Obserwatorzy

czwartek, 18 grudnia 2014

czarne siabada

Dzisiejszy post zatytułuję: "Siabada, siabada CZARNE fa, Ty i ja". O tak, będę Was mydlić mydełkiem, ale obiecuję, że oczu Wam nie zamydlę ;) Przed wami ciekawy kosmetyk, który pochodzi z asortymentu sklepu EtnoBazar.


MYDŁO Z CZARNUSZKI

Czarne mydło zrobione z 100 % naturalnych składników. Dobroczynne działanie na każdego typu skórę a w szczególności na skórę wybitnie wrażliwą. Mydło na bazie olejku z czarnuszki - oleju Nigelle.

Olej Nigelle jest wyciskany z bardzo małych czarnych ziarenek astrów o białych kwiatach.

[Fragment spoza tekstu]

-- pv_equiv track=rewrite | github.com/ChunkyMonkey11/SASEHacks-UCM-2025 | main.py | identify_sections
-- ===== SOURCE A (Python) =====
-- def identify_sections(text):
--     """Identify different sections in the resume."""
--     sections = {}
--     lines = text.split('\n')
--     current_section = None
--
--     # Common section headers in resumes
--     RESUME_SECTIONS = {
--         'experience': ['experience', 'work experience', 'employment', 'work history', 'professional experience'],
--         'education': ['education', 'academic background', 'qualifications', 'academic qualifications'],
--         'skills': ['skills', 'technical skills', 'core competencies', 'expertise', 'technologies'],
--         'projects': ['projects', 'personal projects', 'portfolio', 'technical projects'],
--         'certifications': ['certifications', 'certificates', 'professional certifications']
--     }
--
--     # Process each line
--     section_content = []
--     for line in lines:
--         line = line.strip().lower()
--         if not line:
--             continue
--
--         # Check if line is a section header
--         found_section = None
--         for section_type, keywords in RESUME_SECTIONS.items():
--             if any(keyword in line for keyword in keywords):
--                 found_section = section_type
--                 break
--
--         if found_section:
--             # Save previous section content
--             if current_section:
--                 sections[current_section] = section_content
--             # Start new section
--             current_section = found_section
--             section_content = []
--         elif current_section:
--             section_content.append(line)
--
--     # Save last section
--     if current_section and section_content:
--         sections[current_section] = section_content
--
--     return sections
-- ===== SOURCE B (Python) =====
-- RESUME_SECTIONS = {
--     'experience': ['experience', 'work experience', 'employment', 'work history', 'professional experience'],
--     'education': ['education', 'academic background', 'qualifications', 'academic qualifications'],
--     'skills': ['skills', 'technical skills', 'core competencies', 'expertise', 'technologies'],
--     'projects': ['projects', 'personal projects', 'portfolio', 'technical projects'],
--     'certifications': ['certifications', 'certificates', 'professional certifications']
-- }
--
-- FLAT_KEYWORDS = [(sec, kw) for sec, kws in RESUME_SECTIONS.items() for kw in kws]
--
--
-- def identify_sections(text):
--     """Identify different sections in the resume."""
--     lines = [l for l in (raw.strip().lower() for raw in text.split('\n')) if l]
--     # locate every header line by position
--     heads = []
--     for i, line in enumerate(lines):
--         sec = next((s for s, kw in FLAT_KEYWORDS if kw in line), None)
--         if sec is not None:
--             heads.append((i, sec))
--     # content of each section is the slice between its header and the next one
--     result = {}
--     for (i, sec), (j, _) in zip(heads, heads[1:]):
--         result[sec] = lines[i + 1:j]
--     if heads:
--         i, sec = heads[-1]
--         tail = lines[i + 1:]
--         if tail:
--             result[sec] = tail
--     return result
-- ===== Notes on version B (the rewrite author's own statement) =====
-- stated objective: alternative
-- what changed: Replaces A's single stateful loop (dict + current-section + growing content buffer updated line by line) with a positions-and-slices algorithm: flatten the keyword table, locate all header line indices in one pass, then read each section's content directly as the slice of lines between consecutive header positions (the final header's tail slice stored only when non-empty).
import Mathlib
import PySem

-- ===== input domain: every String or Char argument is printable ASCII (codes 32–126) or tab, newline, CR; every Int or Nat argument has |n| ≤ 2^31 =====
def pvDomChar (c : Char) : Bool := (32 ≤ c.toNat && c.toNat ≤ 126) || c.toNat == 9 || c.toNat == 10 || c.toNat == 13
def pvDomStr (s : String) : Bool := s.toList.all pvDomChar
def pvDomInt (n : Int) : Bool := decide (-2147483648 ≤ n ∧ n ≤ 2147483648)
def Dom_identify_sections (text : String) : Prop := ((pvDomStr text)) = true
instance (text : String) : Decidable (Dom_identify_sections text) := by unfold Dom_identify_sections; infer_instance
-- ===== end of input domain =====

-- B replaces A's single stateful loop (dict + current-section + growing content buffer) by a
-- positions-and-slices algorithm: locate all header indices first, then read each section's
-- content as the slice of lines between consecutive headers; objective: alternative.

-- ===== PORT A =====
-- A's section-keyword table
def pvResumeSections : List (String × List String) :=
  [("experience", ["experience", "work experience", "employment", "work history", "professional experience"]),
   ("education", ["education", "academic background", "qualifications", "academic qualifications"]),
   ("skills", ["skills", "technical skills", "core competencies", "expertise", "technologies"]),
   ("projects", ["projects", "personal projects", "portfolio", "technical projects"]),
   ("certifications", ["certifications", "certificates", "professional certifications"])]

-- A's inner loop: first section whose keyword list has a keyword contained in the line
def pvFoundSection (line : String) : Option String :=
  (pvResumeSections.find? (fun p => p.2.any (fun kw => PySem.Str.isIn kw line))).map (·.1)

-- A's loop body on a normalised non-empty line: on a header save the pending section, else append
def pvCoreA (st : PySem.Dict String (List String) × Option String × List String)
    (line : String) : PySem.Dict String (List String) × Option String × List String :=
  match pvFoundSection line with
  | some found =>
      (match st.2.1 with
       | some cs => st.1.insert cs st.2.2
       | none => st.1, some found, [])
  | none =>
      match st.2.1 with
      | some _ => (st.1, st.2.1, st.2.2 ++ [line])
      | none => st

-- A's full loop body: strip+lower, skip empties, then the above
def pvStepA (st : PySem.Dict String (List String) × Option String × List String)
    (rawline : String) : PySem.Dict String (List String) × Option String × List String :=
  let line := PySem.Str.lower (PySem.Str.strip rawline)
  if line = "" then st else pvCoreA st line

def identify_sections (text : String) : List (String × List String) :=
  let lines := (PySem.Str.split? text "\n").getD []
  let st := lines.foldl pvStepA ((PySem.Dict.empty : PySem.Dict String (List String)), none, [])
  (match st.2.1 with
   | some cs =>
       match st.2.2 with
       | [] => st.1
       | _ => st.1.insert cs st.2.2
   | none => st.1).items

-- ===== PORT B =====
-- Source B's own copy of the table and its flattened (section, keyword) list
def pvResumeSectionsB : List (String × List String) :=
  [("experience", ["experience", "work experience", "employment", "work history", "professional experience"]),
   ("education", ["education", "academic background", "qualifications", "academic qualifications"]),
   ("skills", ["skills", "technical skills", "core competencies", "expertise", "technologies"]),
   ("projects", ["projects", "personal projects", "portfolio", "technical projects"]),
   ("certifications", ["certifications", "certificates", "professional certifications"])]

def pvFlatKeywords : List (String × String) :=
  pvResumeSectionsB.flatMap (fun p => p.2.map (fun kw => (p.1, kw)))

-- next((s for s, kw in FLAT_KEYWORDS if kw in line), None)
def pvClassifyB (line : String) : Option String :=
  (pvFlatKeywords.find? (fun q => PySem.Str.isIn q.2 line)).map (·.1)

def identify_sections_alt (text : String) : List (String × List String) :=
  -- normalised non-empty lines
  let lines := (((PySem.Str.split? text "\n").getD []).map
      (fun raw => PySem.Str.lower (PySem.Str.strip raw))).filter (fun l => l ≠ "")
  -- locate every header line by position
  let heads := (PySem.List.enumerate lines).foldl
      (fun (acc : List (Int × String)) p =>
        match pvClassifyB p.2 with
        | some s => acc ++ [(p.1, s)]
        | none => acc) []
  -- content of a section: the slice between its header and the next one
  let d := (heads.zip (PySem.List.slice heads (some 1) none)).foldl
      (fun (d : PySem.Dict String (List String)) pq =>
        d.insert pq.1.2 (PySem.List.slice lines (some (pq.1.1 + 1)) (some pq.2.1)))
      PySem.Dict.empty
  -- heads[-1] under the "if heads:" guard is the last element
  match heads.getLast? with
  | none => d.items
  | some (i, sec) =>
      let tail := PySem.List.slice lines (some (i + 1)) none
      if tail.isEmpty then d.items else (d.insert sec tail).items

-- ===== PRECONDITION & SPEC =====
def Spec_identify_sections (text : String) (out : List (String × List String)) : Prop := out = identify_sections_alt text
instance (text : String) (out : List (String × List String)) : Decidable (Spec_identify_sections text out) := by unfold Spec_identify_sections; infer_instance

-- ===== CLAIM (what is proved, stated in full; the proofs are below) =====
def Claim_equal_identify_sections : Prop := ∀ (text : String), Dom_identify_sections text → Spec_identify_sections text (identify_sections text)

-- ===== LEMMAS AND PROOFS =====

-- non-header test
def pvNH (x : String) : Bool := (pvFoundSection x).isNone

-- the segment decomposition both programs compute: after each header, the run of
-- non-header lines up to the next header
def pvSegs : List String → List (String × List String)
  | [] => []
  | l :: t =>
    match pvFoundSection l with
    | some s => (s, t.takeWhile pvNH) :: pvSegs (t.dropWhile pvNH)
    | none => pvSegs t
termination_by ls => ls.length
decreasing_by
  · simpa using Nat.lt_succ_of_le (t.length_dropWhile_le pvNH)
  · simp

-- ---------- A-side: fold ⇒ segments ----------

theorem pvFoldA_filter (lines : List String)
    (st : PySem.Dict String (List String) × Option String × List String) :
    lines.foldl pvStepA st =
      ((lines.map (fun raw => PySem.Str.lower (PySem.Str.strip raw))).filter
        (fun l => l ≠ "")).foldl pvCoreA st := by
  induction lines generalizing st with
  | nil => simp only [List.foldl_nil, List.map_nil, List.filter_nil]
  | cons raw rest ih =>
      rw [List.foldl_cons, List.map_cons, List.filter_cons]
      by_cases h : PySem.Str.lower (PySem.Str.strip raw) = ""
      · have h1 : pvStepA st raw = st := by
          simp only [pvStepA]
          rw [if_pos h]
        rw [h1, ih, if_neg (by simp [h])]
      · have h1 : pvStepA st raw = pvCoreA st (PySem.Str.lower (PySem.Str.strip raw)) := by
          simp only [pvStepA]
          rw [if_neg h]
        rw [h1, ih, if_pos (by simp [h]), List.foldl_cons]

Olej z czarnuszki zawiera kwasy tłuszczowe nienasycone i poly-nienasycone, wit. E i A oraz sole mineralne.


Witamina E -
jest tzw. witaminą młodości - dobrze wnika w skórę oraz odżywia ją, poprawia miękkość i elastyczność naskórka, działa nawilżająco.

Mydło działa leczniczo na: trądzik, wspomaga leczenie łuszczycy, grzybic, drobne pęknięcia skóry oraz działa regenerująco oraz eliminuje toksyny, 100% ekologiczny

  • Waga: 60 g

CENA: 12.90zł

DO KUPIENIA TUTAJ --->http://www.etnobazar.pl<--- 



MOJA OPINIA:
Uwielbiam wszelakie mydełka i stali czytelnicy z pewnością zauważyli, że często je recenzuję. Z przyjemnością poznaję nowe właściwości, które kryją pachnące kostki. Jednak nie miałam jeszcze do czynienia z czarnym mydłem. Przyznam się szczerze, że podczas pierwszego namydlenia twarzy, przestraszył mnie ten czarny kolor na mojej buzi, ale okazało się, że zmywa się świetnie - troszkę brudzi umywalkę, ale wystarczy spłukać wodą, aby pozbyć się osadu. Zapach w moim odczuciu jest 'ziemnisty', kojarzy mi się z węglem i ziemią. Mydełko jest zafoliowane, więc mamy pewność dotyczącą jego świeżości. Samo pudełko jest proste, z arabskimi napisami i wielbłądem, który może wprowadzać konsumenta w błąd (olej z czarnuszki nie pochodzi od wielbłądów :P ). Wykonanie mydełka jest w moim odczuciu niechlujne, ale może substancje ciężko poddają się wytłaczaniu...? Brakuje mi składu mydła, bo przecież producent obiecuje 100% naturalnych składników. Jeśli chodzi o działanie, to nie mam zarzutów - mydełko nawilża, ściąga, dogłębnie oczyszcza, odżywia skórę i zmiękcza. Spełnia moje oczekiwania. Mydła tego używam głównie do mycia twarzy - nie pojawiły się żadne podrażnienia ani uczulenia.Cena jest również zadowalająca.  Myślę, że jest to mydło warte uwagi, jego arabska egzotyczność zaintryguje nie jedną kobietę ;)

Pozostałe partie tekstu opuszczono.